##### DATA FOR REVIEW #####

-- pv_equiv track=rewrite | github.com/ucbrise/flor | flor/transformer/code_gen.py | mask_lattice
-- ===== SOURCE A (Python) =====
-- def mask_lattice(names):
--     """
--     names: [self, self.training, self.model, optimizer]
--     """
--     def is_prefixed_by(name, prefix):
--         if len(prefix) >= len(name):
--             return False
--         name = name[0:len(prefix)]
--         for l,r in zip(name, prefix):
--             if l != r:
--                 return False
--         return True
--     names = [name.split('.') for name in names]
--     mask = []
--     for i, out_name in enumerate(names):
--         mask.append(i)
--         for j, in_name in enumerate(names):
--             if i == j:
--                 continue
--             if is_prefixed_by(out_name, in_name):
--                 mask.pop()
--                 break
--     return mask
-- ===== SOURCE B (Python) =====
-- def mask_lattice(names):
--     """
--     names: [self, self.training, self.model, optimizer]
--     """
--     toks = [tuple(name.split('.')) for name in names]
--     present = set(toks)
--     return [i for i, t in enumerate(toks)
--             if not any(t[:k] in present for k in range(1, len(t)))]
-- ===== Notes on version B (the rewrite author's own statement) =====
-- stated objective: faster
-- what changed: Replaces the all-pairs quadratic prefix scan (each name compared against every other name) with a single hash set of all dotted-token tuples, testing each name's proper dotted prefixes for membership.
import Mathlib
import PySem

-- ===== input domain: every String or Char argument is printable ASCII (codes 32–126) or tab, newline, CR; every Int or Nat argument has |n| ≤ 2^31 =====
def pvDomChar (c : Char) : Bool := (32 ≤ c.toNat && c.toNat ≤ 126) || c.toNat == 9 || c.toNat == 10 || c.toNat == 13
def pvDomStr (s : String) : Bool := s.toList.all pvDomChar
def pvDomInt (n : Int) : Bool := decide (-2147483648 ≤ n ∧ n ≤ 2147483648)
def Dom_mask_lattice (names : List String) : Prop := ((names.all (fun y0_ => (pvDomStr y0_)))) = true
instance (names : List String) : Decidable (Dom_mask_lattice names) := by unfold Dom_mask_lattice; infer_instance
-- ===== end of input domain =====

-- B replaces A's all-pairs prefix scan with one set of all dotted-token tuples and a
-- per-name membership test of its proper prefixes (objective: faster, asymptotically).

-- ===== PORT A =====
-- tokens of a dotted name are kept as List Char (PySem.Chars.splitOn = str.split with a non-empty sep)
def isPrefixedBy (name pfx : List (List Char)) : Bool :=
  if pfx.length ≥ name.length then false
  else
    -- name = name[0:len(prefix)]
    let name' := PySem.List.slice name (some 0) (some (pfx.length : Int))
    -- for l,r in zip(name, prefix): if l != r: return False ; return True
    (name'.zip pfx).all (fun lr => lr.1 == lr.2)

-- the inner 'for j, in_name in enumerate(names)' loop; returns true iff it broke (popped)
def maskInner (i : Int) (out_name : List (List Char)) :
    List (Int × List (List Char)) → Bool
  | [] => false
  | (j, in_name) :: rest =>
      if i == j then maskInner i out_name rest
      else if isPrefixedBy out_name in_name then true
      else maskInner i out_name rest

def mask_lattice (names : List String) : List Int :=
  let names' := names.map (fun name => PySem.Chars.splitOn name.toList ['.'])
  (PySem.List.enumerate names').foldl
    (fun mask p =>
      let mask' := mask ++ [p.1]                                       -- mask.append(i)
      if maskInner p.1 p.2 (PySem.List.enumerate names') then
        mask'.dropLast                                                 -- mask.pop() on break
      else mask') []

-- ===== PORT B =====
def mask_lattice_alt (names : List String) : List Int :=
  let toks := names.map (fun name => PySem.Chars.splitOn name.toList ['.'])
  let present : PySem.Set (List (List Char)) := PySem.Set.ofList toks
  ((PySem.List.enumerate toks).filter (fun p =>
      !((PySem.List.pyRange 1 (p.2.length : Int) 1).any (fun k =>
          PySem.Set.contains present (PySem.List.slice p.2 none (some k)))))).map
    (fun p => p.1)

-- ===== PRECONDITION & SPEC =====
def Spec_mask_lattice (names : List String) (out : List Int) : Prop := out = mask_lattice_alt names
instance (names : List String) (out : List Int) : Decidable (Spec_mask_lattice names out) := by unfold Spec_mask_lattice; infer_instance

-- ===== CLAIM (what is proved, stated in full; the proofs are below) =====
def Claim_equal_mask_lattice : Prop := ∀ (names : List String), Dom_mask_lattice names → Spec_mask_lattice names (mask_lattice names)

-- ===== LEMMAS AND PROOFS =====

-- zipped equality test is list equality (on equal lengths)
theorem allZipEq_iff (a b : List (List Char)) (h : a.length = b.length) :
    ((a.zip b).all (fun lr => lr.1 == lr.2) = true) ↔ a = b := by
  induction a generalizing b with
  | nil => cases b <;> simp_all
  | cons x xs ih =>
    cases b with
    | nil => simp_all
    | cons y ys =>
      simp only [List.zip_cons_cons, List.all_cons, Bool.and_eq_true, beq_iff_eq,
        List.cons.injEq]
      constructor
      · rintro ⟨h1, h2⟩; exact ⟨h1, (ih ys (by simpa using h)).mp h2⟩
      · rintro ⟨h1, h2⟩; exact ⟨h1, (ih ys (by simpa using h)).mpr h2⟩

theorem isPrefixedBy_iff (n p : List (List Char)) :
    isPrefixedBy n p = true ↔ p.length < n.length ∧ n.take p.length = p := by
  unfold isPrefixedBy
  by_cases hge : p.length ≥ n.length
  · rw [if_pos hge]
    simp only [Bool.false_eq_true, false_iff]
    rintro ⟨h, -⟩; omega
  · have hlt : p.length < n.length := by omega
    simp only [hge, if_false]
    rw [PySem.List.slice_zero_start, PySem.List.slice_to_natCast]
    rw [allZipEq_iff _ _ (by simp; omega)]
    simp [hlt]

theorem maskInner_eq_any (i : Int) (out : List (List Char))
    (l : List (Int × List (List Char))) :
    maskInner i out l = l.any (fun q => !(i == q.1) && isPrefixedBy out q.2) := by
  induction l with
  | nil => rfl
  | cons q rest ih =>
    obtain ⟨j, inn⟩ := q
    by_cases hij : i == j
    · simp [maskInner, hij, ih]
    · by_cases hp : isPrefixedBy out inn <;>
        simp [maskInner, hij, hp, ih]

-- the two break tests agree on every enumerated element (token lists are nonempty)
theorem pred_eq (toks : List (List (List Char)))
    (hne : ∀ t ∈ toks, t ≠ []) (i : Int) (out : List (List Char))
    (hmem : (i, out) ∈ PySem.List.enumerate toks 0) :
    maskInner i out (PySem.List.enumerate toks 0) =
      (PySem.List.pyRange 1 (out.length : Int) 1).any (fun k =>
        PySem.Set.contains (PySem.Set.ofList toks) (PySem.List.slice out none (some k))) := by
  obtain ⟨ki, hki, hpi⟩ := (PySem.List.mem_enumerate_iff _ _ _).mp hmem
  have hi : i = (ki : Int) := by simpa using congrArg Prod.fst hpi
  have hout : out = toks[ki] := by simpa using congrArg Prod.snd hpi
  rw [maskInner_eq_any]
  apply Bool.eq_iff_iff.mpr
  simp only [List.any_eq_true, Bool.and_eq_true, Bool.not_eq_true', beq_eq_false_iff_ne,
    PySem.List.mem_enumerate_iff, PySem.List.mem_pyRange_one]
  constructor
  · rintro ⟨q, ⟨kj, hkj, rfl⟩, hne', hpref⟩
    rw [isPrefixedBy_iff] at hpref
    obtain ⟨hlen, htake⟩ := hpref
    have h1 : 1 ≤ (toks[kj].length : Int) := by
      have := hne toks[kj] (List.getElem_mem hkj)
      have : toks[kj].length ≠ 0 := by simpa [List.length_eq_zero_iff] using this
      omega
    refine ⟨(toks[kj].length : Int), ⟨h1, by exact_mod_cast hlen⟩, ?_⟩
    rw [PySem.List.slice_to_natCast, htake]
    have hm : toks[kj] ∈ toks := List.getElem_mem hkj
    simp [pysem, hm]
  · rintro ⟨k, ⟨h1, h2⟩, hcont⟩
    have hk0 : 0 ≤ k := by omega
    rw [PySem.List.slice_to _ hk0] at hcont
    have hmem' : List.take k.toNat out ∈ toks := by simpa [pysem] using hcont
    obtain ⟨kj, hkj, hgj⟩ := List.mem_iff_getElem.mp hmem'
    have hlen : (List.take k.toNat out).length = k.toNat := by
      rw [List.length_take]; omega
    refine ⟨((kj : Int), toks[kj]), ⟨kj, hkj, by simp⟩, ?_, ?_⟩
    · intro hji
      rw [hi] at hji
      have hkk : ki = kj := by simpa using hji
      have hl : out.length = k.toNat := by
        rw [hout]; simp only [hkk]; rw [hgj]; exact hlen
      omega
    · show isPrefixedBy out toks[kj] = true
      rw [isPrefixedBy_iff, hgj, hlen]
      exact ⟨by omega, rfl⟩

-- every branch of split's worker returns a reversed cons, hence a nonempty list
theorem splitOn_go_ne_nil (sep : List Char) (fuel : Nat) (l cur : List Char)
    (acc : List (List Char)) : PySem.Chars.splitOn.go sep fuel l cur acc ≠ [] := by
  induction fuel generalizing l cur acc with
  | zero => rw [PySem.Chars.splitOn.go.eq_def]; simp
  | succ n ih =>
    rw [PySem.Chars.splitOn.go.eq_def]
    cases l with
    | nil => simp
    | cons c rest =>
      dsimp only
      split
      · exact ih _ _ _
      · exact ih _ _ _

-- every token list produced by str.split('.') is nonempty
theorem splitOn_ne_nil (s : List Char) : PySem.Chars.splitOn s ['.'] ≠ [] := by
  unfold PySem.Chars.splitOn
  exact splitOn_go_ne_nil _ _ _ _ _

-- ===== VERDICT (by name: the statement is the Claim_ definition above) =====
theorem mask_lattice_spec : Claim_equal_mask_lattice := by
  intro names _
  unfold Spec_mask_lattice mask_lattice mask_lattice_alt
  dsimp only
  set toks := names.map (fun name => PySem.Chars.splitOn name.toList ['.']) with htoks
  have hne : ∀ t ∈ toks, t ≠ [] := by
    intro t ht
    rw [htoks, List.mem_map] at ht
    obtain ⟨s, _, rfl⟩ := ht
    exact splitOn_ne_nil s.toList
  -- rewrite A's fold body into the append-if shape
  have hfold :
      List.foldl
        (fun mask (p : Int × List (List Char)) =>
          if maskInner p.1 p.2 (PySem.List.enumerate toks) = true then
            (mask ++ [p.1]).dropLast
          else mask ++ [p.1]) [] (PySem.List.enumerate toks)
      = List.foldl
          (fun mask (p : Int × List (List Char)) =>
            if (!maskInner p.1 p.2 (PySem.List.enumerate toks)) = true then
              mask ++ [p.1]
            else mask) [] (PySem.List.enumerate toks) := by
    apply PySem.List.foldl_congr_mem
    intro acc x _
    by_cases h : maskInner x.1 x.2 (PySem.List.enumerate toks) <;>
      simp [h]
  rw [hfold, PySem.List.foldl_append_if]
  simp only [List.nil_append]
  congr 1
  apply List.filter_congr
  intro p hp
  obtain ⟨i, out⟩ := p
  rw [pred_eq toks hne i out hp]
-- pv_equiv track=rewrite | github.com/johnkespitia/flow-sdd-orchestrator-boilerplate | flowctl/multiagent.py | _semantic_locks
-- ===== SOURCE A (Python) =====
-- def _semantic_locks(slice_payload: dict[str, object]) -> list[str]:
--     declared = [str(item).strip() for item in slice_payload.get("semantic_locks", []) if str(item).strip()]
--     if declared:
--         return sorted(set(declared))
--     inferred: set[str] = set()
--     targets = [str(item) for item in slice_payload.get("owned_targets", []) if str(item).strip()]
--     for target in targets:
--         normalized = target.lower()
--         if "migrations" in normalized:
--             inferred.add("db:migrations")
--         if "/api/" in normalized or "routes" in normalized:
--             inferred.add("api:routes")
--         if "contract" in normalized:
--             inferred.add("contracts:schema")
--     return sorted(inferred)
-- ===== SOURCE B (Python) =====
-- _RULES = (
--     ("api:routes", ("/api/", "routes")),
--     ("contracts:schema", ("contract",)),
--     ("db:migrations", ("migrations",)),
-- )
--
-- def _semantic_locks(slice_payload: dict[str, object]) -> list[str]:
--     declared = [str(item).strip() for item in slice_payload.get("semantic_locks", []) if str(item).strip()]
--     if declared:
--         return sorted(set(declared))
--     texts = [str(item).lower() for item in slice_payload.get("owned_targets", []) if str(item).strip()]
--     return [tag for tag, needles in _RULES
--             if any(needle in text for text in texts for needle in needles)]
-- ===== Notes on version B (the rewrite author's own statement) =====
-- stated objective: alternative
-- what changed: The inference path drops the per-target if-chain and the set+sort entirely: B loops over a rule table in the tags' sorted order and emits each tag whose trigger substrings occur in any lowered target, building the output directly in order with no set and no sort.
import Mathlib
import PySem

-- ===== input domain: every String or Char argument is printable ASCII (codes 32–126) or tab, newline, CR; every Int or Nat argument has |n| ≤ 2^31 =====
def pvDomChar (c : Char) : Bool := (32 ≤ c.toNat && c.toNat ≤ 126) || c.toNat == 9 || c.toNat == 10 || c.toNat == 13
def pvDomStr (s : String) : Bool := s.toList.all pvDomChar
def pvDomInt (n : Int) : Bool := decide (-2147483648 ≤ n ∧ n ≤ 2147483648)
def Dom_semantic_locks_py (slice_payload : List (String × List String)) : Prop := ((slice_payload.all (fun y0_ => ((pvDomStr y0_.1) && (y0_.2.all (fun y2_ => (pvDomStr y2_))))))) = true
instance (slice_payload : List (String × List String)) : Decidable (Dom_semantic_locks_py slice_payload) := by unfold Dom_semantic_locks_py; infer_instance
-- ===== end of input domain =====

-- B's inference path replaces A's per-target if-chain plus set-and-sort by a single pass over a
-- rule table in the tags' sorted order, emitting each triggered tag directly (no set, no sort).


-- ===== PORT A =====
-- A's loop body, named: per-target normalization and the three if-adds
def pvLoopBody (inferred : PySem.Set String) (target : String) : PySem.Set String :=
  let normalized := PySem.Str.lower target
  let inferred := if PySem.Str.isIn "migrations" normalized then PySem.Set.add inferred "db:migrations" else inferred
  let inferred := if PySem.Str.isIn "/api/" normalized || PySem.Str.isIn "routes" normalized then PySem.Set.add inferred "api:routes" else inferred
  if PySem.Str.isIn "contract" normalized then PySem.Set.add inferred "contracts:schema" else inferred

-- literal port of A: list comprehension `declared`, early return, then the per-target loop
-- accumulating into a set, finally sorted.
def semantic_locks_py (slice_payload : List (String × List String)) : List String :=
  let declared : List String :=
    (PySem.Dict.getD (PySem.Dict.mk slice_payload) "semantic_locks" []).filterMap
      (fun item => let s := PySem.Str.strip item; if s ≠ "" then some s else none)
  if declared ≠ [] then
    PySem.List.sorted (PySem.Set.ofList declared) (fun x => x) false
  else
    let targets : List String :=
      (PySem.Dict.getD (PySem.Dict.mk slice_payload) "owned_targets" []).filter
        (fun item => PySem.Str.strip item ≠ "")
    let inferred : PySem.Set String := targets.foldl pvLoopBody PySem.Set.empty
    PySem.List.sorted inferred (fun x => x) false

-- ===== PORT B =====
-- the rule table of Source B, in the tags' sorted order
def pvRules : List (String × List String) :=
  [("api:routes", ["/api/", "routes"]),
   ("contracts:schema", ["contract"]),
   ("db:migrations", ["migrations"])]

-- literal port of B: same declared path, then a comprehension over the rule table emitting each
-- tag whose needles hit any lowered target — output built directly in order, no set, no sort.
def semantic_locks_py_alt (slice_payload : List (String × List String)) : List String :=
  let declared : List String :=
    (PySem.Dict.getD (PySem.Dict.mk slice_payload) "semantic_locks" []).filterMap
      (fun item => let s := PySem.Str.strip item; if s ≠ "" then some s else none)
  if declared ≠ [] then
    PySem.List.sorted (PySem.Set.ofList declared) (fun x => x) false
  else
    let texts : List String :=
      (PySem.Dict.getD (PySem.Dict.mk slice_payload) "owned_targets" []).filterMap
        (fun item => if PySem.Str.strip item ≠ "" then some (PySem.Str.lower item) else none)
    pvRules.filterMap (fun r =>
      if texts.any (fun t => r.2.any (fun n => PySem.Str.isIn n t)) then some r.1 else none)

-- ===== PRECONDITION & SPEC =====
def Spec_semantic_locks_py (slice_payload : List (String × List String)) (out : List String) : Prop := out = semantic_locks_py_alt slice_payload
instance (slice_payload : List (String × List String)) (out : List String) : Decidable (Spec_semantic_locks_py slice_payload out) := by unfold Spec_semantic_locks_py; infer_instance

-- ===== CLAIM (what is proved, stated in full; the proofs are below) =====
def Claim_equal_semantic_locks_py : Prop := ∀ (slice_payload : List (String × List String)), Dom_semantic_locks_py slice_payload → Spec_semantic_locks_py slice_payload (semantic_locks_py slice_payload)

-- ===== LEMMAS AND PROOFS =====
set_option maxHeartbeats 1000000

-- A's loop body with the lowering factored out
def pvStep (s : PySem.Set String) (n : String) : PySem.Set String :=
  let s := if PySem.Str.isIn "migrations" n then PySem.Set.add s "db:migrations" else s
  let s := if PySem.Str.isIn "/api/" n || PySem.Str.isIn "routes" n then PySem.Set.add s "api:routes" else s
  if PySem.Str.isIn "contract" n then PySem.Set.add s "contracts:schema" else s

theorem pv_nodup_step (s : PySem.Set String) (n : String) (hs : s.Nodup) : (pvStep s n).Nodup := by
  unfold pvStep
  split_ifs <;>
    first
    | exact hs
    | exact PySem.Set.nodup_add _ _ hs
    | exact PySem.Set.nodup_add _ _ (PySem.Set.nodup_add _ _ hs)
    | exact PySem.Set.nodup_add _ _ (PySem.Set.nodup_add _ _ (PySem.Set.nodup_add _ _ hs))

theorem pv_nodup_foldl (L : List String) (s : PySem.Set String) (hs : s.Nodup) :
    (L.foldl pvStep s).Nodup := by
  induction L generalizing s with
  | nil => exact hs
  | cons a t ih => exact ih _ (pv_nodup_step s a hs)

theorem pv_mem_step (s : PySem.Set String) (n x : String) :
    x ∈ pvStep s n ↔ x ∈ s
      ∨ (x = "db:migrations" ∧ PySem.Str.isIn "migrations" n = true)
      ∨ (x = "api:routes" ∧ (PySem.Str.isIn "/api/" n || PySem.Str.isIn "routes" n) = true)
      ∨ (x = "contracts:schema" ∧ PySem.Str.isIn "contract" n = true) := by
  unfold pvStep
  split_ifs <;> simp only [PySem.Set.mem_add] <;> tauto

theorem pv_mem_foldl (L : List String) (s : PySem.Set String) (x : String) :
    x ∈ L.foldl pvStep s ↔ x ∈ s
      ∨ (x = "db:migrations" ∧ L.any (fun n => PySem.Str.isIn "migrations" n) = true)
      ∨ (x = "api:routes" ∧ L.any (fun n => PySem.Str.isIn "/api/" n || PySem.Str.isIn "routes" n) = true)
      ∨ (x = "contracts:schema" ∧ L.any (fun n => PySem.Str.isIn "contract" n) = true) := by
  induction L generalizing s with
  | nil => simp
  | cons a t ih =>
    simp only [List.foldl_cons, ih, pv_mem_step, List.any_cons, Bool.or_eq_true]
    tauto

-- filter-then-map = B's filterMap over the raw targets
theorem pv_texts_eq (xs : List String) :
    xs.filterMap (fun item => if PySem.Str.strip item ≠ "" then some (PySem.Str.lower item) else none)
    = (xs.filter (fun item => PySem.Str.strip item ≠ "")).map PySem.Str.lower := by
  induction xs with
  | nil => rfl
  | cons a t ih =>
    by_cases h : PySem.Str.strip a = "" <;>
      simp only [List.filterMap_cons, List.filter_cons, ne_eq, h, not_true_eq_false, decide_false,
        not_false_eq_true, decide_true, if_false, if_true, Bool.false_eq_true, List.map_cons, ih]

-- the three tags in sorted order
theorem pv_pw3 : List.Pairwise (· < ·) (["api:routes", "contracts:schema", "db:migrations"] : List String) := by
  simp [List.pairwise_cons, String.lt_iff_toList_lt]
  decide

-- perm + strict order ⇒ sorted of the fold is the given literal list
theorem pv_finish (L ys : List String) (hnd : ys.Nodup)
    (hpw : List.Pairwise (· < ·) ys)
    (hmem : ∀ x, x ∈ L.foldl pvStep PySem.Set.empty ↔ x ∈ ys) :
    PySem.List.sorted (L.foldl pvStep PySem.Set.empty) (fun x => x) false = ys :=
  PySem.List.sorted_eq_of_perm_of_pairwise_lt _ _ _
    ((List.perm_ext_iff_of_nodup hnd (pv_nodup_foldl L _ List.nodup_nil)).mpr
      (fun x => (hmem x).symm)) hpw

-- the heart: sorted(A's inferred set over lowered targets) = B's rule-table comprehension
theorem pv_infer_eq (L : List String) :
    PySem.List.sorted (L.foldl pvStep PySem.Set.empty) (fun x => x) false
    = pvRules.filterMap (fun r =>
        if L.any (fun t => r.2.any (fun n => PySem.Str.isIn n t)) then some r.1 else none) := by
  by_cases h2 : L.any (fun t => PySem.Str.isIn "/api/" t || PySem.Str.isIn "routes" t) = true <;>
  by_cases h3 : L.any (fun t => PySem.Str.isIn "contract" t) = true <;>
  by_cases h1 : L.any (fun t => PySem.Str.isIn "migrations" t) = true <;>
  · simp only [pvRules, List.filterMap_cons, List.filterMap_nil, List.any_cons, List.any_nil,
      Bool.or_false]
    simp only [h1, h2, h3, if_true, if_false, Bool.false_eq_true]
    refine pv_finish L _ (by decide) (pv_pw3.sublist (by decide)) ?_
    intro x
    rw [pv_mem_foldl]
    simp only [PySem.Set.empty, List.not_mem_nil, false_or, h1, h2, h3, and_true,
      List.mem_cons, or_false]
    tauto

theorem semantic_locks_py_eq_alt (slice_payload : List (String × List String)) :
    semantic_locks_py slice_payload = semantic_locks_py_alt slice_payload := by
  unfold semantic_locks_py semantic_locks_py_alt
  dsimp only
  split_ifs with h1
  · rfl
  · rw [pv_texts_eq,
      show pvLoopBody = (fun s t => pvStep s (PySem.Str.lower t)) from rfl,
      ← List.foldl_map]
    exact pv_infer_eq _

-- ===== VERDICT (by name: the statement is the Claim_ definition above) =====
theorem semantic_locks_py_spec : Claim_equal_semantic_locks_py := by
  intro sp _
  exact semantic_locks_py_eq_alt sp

#####

▶ _THE PROBLEM_
Please copy the lines above from the line with "have hout : out" up to and including the line with "simp [pysem, hm]", exactly as written and with nothing else.

▶ _REPLY_
  have hout : out = toks[ki] := by simpa using congrArg Prod.snd hpi
  rw [maskInner_eq_any]
  apply Bool.eq_iff_iff.mpr
  simp only [List.any_eq_true, Bool.and_eq_true, Bool.not_eq_true', beq_eq_false_iff_ne,
    PySem.List.mem_enumerate_iff, PySem.List.mem_pyRange_one]
  constructor
  · rintro ⟨q, ⟨kj, hkj, rfl⟩, hne', hpref⟩
    rw [isPrefixedBy_iff] at hpref
    obtain ⟨hlen, htake⟩ := hpref
    have h1 : 1 ≤ (toks[kj].length : Int) := by
      have := hne toks[kj] (List.getElem_mem hkj)
      have : toks[kj].length ≠ 0 := by simpa [List.length_eq_zero_iff] using this
      omega
    refine ⟨(toks[kj].length : Int), ⟨h1, by exact_mod_cast hlen⟩, ?_⟩
    rw [PySem.List.slice_to_natCast, htake]
    have hm : toks[kj] ∈ toks := List.getElem_mem hkj
    simp [pysem, hm]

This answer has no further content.